The consequences of this being that the operating members of the Society will be personally liable for any of the Society’s debts; the Society will not be able to borrow under its name or lease property as it is not a recognized legal entity; and the dissolution of the Society will be difficult. It is not recognized as a separate legal entity in perpetual existence without its members. Finally, without being incorporated under the Act, the Society will be bound to legal principles developed by the courts rather than having the ability to set formal, enforceable rules of their own accord.

For these reasons we consider that the advantages of incorporation far outweigh the disadvantages.

What are the penalties for non-compliance?
The registrar holds power to prosecute or issue infringement notices where a society or its officers do not perform their statutory duties. The Registrar may also undertake inspections of Incorporated Societies. It will be interesting to see how pro-active the Registrar becomes.

Infringement offences include:
o Failing to notify the Registrar of amendments to the constitution.
o Failing to hold meetings and keep minutes.
o Failing to register financial statements.

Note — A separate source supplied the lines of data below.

-- pv_equiv track=rewrite | github.com/gomesgroup/PRISM | gt4sd_hte_integration/rt_adapter_train_v4.py | build_id_vocabs
-- ===== SOURCE A (Python) =====
-- from typing import List, Tuple, Dict, cast
--
-- def parse_acid_amine(text: str) -> Tuple[str, str]:
--     # Format: ... | <acid>.<amine>>*
--     try:
--         rhs = text.split("|", 1)[1].strip()
--         left = rhs.split(">>", 1)[0]
--         parts = left.split(".")
--         acid = parts[0].strip()
--         amine = parts[1].strip() if len(parts) > 1 else ""
--         return acid, amine
--     except Exception:
--         return "", ""
--
-- def build_id_vocabs(lines: List[str]) -> Tuple[Dict[str,int], Dict[str,int]]:
--     acids, amines = {}, {}
--     for line in lines:
--         a, m = parse_acid_amine(line)
--         if a and a not in acids:
--             acids[a] = len(acids)
--         if m and m not in amines:
--             amines[m] = len(amines)
--     return acids, amines
-- ===== SOURCE B (Python) =====
-- from typing import List, Tuple, Dict
--
-- def parse_acid_amine(text: str) -> Tuple[str, str]:
--     # Format: ... | <acid>.<amine>>*
--     try:
--         rhs = text.split("|", 1)[1].strip()
--         left = rhs.split(">>", 1)[0]
--         parts = left.split(".")
--         acid = parts[0].strip()
--         amine = parts[1].strip() if len(parts) > 1 else ""
--         return acid, amine
--     except Exception:
--         return "", ""
--
-- def _index_vocab(names):
--     return {name: i for i, name in enumerate(dict.fromkeys(n for n in names if n))}
--
-- def build_id_vocabs(lines: List[str]) -> Tuple[Dict[str, int], Dict[str, int]]:
--     pairs = [parse_acid_amine(line) for line in lines]
--     acids = _index_vocab(a for a, _ in pairs)
--     amines = _index_vocab(m for _, m in pairs)
--     return acids, amines
-- ===== Notes on version B (the rewrite author's own statement) =====
-- stated objective: simpler
-- what changed: replaces the interleaved membership-test-and-insert loop over two dicts by one parse pass followed by two independent dedup-and-enumerate passes (dict.fromkeys + enumerate)
import Mathlib
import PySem

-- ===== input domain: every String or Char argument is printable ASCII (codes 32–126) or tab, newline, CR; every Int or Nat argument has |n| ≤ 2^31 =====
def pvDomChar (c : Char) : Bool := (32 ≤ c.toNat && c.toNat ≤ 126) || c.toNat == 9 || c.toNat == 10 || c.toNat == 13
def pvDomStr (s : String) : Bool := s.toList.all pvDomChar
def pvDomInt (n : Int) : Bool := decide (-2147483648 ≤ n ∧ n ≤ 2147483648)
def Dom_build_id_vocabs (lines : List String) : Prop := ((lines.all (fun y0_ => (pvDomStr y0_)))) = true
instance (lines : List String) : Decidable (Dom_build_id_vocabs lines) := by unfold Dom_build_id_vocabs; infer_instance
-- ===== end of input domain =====

-- B replaces A's interleaved membership-test-and-insert loop over two dicts by one parse pass
-- followed by two independent order-preserving dedup-and-enumerate passes (simpler decomposition).


-- ===== PORT A =====
-- shared helper: parse_acid_amine (identical in Source A and Source B)
def parseAcidAmine (text : String) : String × String :=
  -- text.split("|", 1): sep ≠ "" so splitMax? never returns none (.getD [] is a totality guard)
  let pieces := (PySem.Str.splitMax? text "|" 1).getD []
  match pieces[1]? with
  | none => ("", "")          -- Python: IndexError from [1], caught by 'except Exception'
  | some r =>
    let rhs := PySem.Str.strip r
    -- rhs.split(">>", 1)[0]: a split result is never empty, headD "" is a totality guard
    let left := ((PySem.Str.splitMax? rhs ">>" 1).getD []).headD ""
    let parts := (PySem.Str.split? left ".").getD []
    let acid := PySem.Str.strip (parts.headD "")
    let amine := match parts[1]? with
      | some p => PySem.Str.strip p
      | none => ""
    (acid, amine)

-- one dict update of A's loop body: 'if x and x not in d: d[x] = len(d)'
def vocabStep (d : List (String × Int)) (x : String) : List (String × Int) :=
  if x ≠ "" ∧ x ∉ d.map Prod.fst then d ++ [(x, (d.length : Int))] else d

def build_id_vocabs (lines : List String) : (List (String × Int)) × (List (String × Int)) :=
  lines.foldl (fun st line =>
    let am := parseAcidAmine line
    (vocabStep st.1 am.1, vocabStep st.2 am.2)) ([], [])

-- ===== PORT B =====
-- _index_vocab: enumerate(dict.fromkeys(n for n in names if n)) as {name: i}
def indexVocab (names : List String) : List (String × Int) :=
  (PySem.List.enumerate (PySem.List.dedup (names.filter (fun s => s != "")))).map
    (fun p => (p.2, p.1))

def build_id_vocabs_alt (lines : List String) : (List (String × Int)) × (List (String × Int)) :=
  let pairs := lines.map parseAcidAmine
  (indexVocab (pairs.map Prod.fst), indexVocab (pairs.map Prod.snd))

-- ===== PRECONDITION & SPEC =====
def Spec_build_id_vocabs (lines : List String) (out : (List (String × Int)) × (List (String × Int))) : Prop := out = build_id_vocabs_alt lines
instance (lines : List String) (out : (List (String × Int)) × (List (String × Int))) : Decidable (Spec_build_id_vocabs lines out) := by unfold Spec_build_id_vocabs; infer_instance

-- ===== CLAIM (what is proved, stated in full; the proofs are below) =====
def Claim_equal_build_id_vocabs : Prop := ∀ (lines : List String), Dom_build_id_vocabs lines → Spec_build_id_vocabs lines (build_id_vocabs lines)

-- ===== LEMMAS AND PROOFS =====

-- the assoc list A's loop maintains, as a function of the key list seen so far
def toDict (s : List String) : List (String × Int) :=
  (PySem.List.enumerate s).map (fun p => (p.2, p.1))

-- the key-list shadow of one vocabStep
def keyStep (s : List String) (x : String) : List String :=
  if (x != "") = true then PySem.Set.add s x else s

theorem toDict_map_fst (s : List String) : (toDict s).map Prod.fst = s := by
  simp [toDict, List.map_map, Function.comp_def, PySem.List.map_snd_enumerate]

theorem toDict_length (s : List String) : (toDict s).length = s.length := by
  simp [toDict, PySem.List.length_enumerate]

theorem toDict_append (s : List String) (x : String) :
    toDict (s ++ [x]) = toDict s ++ [(x, (s.length : Int))] := by
  simp [toDict, PySem.List.enumerate_append, PySem.List.enumerate_cons,
    PySem.List.enumerate_nil]

theorem vocabStep_toDict (s : List String) (x : String) :
    vocabStep (toDict s) x = toDict (keyStep s x) := by
  by_cases hx : x = ""
  · simp [vocabStep, keyStep, hx]
  · by_cases hm : x ∈ s
    · simp [vocabStep, keyStep, hx, toDict_map_fst, hm, PySem.Set.add, PySem.Set.contains]
    · simp [vocabStep, keyStep, hx, toDict_map_fst, hm, PySem.Set.add, PySem.Set.contains,
        toDict_append, toDict_length]

theorem foldl_vocabStep_toDict (xs : List String) (s : List String) :
    xs.foldl vocabStep (toDict s) = toDict (xs.foldl keyStep s) := by
  induction xs generalizing s with
  | nil => rfl
  | cons x xs ih => simp only [List.foldl_cons, vocabStep_toDict, ih]

theorem foldl_keyStep_eq_dedup (xs : List String) :
    xs.foldl keyStep [] = PySem.List.dedup (xs.filter (fun s => s != "")) := by
  unfold keyStep
  rw [PySem.List.foldl_if_eq_foldl_filter (fun x => x != "") PySem.Set.add xs []]
  rw [PySem.List.dedup_eq_ofList, PySem.Set.ofList_eq_foldl]

theorem foldl_vocabStep_eq_indexVocab (xs : List String) :
    xs.foldl vocabStep [] = indexVocab xs := by
  have h0 : ([] : List (String × Int)) = toDict [] := rfl
  rw [h0, foldl_vocabStep_toDict, foldl_keyStep_eq_dedup]
  rfl

-- ===== VERDICT (by name: the statement is the Claim_ definition above) =====
theorem build_id_vocabs_spec : Claim_equal_build_id_vocabs := by
  intro lines _
  unfold Spec_build_id_vocabs build_id_vocabs build_id_vocabs_alt
  rw [PySem.List.foldl_prod_mk
      (f := fun d line => vocabStep d (parseAcidAmine line).1)
      (g := fun d line => vocabStep d (parseAcidAmine line).2)]
  have hf : lines.foldl (fun d line => vocabStep d (parseAcidAmine line).1) [] =
      ((lines.map parseAcidAmine).map Prod.fst).foldl vocabStep [] := by
    rw [List.map_map, List.foldl_map]; rfl
  have hg : lines.foldl (fun d line => vocabStep d (parseAcidAmine line).2) [] =
      ((lines.map parseAcidAmine).map Prod.snd).foldl vocabStep [] := by
    rw [List.map_map, List.foldl_map]; rfl
  rw [hf, hg, foldl_vocabStep_eq_indexVocab, foldl_vocabStep_eq_indexVocab]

Serious offences under the Act include:
o Providing false statements.
o Fraudulent use or destruction of property.
o Falsification of records.
o Operating fraudulently or dishonestly incurring debts.

Will a lawyer be required to ensure compliance?
Although Societies should be able to operate administration tasks and keep records on their own or under a sub-committee, a lawyer may be required to ensure compliance with the new Act.

Lawyers will be required to review constitutions and incorporate any of the statutory requirements and can also assist with detailed legal advice to ensure that the Society and its officers are aware of their obligations under the new Act. Otherwise, Societies will be able to manage their duties without continued legal assistance.

Some grants may be available for Societies that do not have the ability to pay legal costs for reviewing their constitutions.

June 2022
Disclaimer: This article is an information piece only and not intended to be a substitute for legal advice.